BEGIN Record set
-- pv_equiv track=rewrite | github.com/Aa1643614923/binance-alpha-assistant | scripts/binance_alpha_assistant.py | build_alpha_symbol_index
-- ===== SOURCE A (Python) =====
-- from typing import Any, Callable, Dict, Iterable, List, Optional
--
-- def safe_first(items: Iterable[Any]) -> Any:
--     for item in items:
--         return item
--     return None
--
-- def build_alpha_symbol_index(exchange_info: Dict[str, Any]) -> Dict[str, str]:
--     index: Dict[str, List[str]] = {}
--     for item in exchange_info.get("symbols") or []:
--         base_asset = str(item.get("baseAsset") or "")
--         symbol = str(item.get("symbol") or "")
--         if not base_asset or not symbol:
--             continue
--         index.setdefault(base_asset, []).append(symbol)
--     preferred: Dict[str, str] = {}
--     for base_asset, candidates in index.items():
--         preferred[base_asset] = safe_first(symbol for symbol in candidates if symbol.endswith("USDT")) or safe_first(symbol for symbol in candidates if symbol.endswith("USDC")) or candidates[0]
--     return preferred
-- ===== SOURCE B (Python) =====
-- def build_alpha_symbol_index(exchange_info):
--     # one pass: track (priority, symbol) per base; overwrite only on strictly higher priority
--     best = {}
--     for item in exchange_info.get("symbols") or []:
--         base_asset = str(item.get("baseAsset") or "")
--         symbol = str(item.get("symbol") or "")
--         if not base_asset or not symbol:
--             continue
--         priority = 3 if symbol.endswith("USDT") else 2 if symbol.endswith("USDC") else 1
--         if base_asset not in best or best[base_asset][0] < priority:
--             best[base_asset] = (priority, symbol)
--     return {base: sym for base, (prio, sym) in best.items()}
-- ===== Notes on version B (the rewrite author's own statement) =====
-- stated objective: alternative
-- what changed: Replaces A's two-phase group-then-scan (build base->candidates lists, then re-scan each candidate list twice for USDT/USDC suffixes) with a single priority-tracking pass keeping one (priority, symbol) per base, overwritten only on strictly higher priority.
import Mathlib
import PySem

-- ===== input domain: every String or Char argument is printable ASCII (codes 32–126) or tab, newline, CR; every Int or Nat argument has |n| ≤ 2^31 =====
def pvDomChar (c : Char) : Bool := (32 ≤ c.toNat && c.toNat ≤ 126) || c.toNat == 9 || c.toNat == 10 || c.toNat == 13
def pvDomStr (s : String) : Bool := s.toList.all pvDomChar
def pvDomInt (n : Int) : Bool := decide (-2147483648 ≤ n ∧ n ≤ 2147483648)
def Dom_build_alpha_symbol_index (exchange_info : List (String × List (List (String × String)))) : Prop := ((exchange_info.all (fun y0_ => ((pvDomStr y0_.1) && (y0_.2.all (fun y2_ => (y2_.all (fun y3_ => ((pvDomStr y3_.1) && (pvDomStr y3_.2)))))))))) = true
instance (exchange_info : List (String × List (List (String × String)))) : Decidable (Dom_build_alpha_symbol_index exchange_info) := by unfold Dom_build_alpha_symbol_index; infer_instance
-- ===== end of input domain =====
END Record set
(What you are asked to do)
Each record above should be retyped in full, exactly as shown.

(Output of the task)
-- pv_equiv track=rewrite | github.com/Aa1643614923/binance-alpha-assistant | scripts/binance_alpha_assistant.py | build_alpha_symbol_index
-- ===== SOURCE A (Python) =====
-- from typing import Any, Callable, Dict, Iterable, List, Optional
--
-- def safe_first(items: Iterable[Any]) -> Any:
--     for item in items:
--         return item
--     return None
--
-- def build_alpha_symbol_index(exchange_info: Dict[str, Any]) -> Dict[str, str]:
--     index: Dict[str, List[str]] = {}
--     for item in exchange_info.get("symbols") or []:
--         base_asset = str(item.get("baseAsset") or "")
--         symbol = str(item.get("symbol") or "")
--         if not base_asset or not symbol:
--             continue
--         index.setdefault(base_asset, []).append(symbol)
--     preferred: Dict[str, str] = {}
--     for base_asset, candidates in index.items():
--         preferred[base_asset] = safe_first(symbol for symbol in candidates if symbol.endswith("USDT")) or safe_first(symbol for symbol in candidates if symbol.endswith("USDC")) or candidates[0]
--     return preferred
-- ===== SOURCE B (Python) =====
-- def build_alpha_symbol_index(exchange_info):
--     # one pass: track (priority, symbol) per base; overwrite only on strictly higher priority
--     best = {}
--     for item in exchange_info.get("symbols") or []:
--         base_asset = str(item.get("baseAsset") or "")
--         symbol = str(item.get("symbol") or "")
--         if not base_asset or not symbol:
--             continue
--         priority = 3 if symbol.endswith("USDT") else 2 if symbol.endswith("USDC") else 1
--         if base_asset not in best or best[base_asset][0] < priority:
--             best[base_asset] = (priority, symbol)
--     return {base: sym for base, (prio, sym) in best.items()}
-- ===== Notes on version B (the rewrite author's own statement) =====
-- stated objective: alternative
-- what changed: Replaces A's two-phase group-then-scan (build base->candidates lists, then re-scan each candidate list twice for USDT/USDC suffixes) with a single priority-tracking pass keeping one (priority, symbol) per base, overwritten only on strictly higher priority.
import Mathlib
import PySem

-- ===== input domain: every String or Char argument is printable ASCII (codes 32–126) or tab, newline, CR; every Int or Nat argument has |n| ≤ 2^31 =====
def pvDomChar (c : Char) : Bool := (32 ≤ c.toNat && c.toNat ≤ 126) || c.toNat == 9 || c.toNat == 10 || c.toNat == 13
def pvDomStr (s : String) : Bool := s.toList.all pvDomChar
def pvDomInt (n : Int) : Bool := decide (-2147483648 ≤ n ∧ n ≤ 2147483648)
def Dom_build_alpha_symbol_index (exchange_info : List (String × List (List (String × String)))) : Prop := ((exchange_info.all (fun y0_ => ((pvDomStr y0_.1) && (y0_.2.all (fun y2_ => (y2_.all (fun y3_ => ((pvDomStr y3_.1) && (pvDomStr y3_.2)))))))))) = true
instance (exchange_info : List (String × List (List (String × String)))) : Decidable (Dom_build_alpha_symbol_index exchange_info) := by unfold Dom_build_alpha_symbol_index; infer_instance
-- ===== end of input domain =====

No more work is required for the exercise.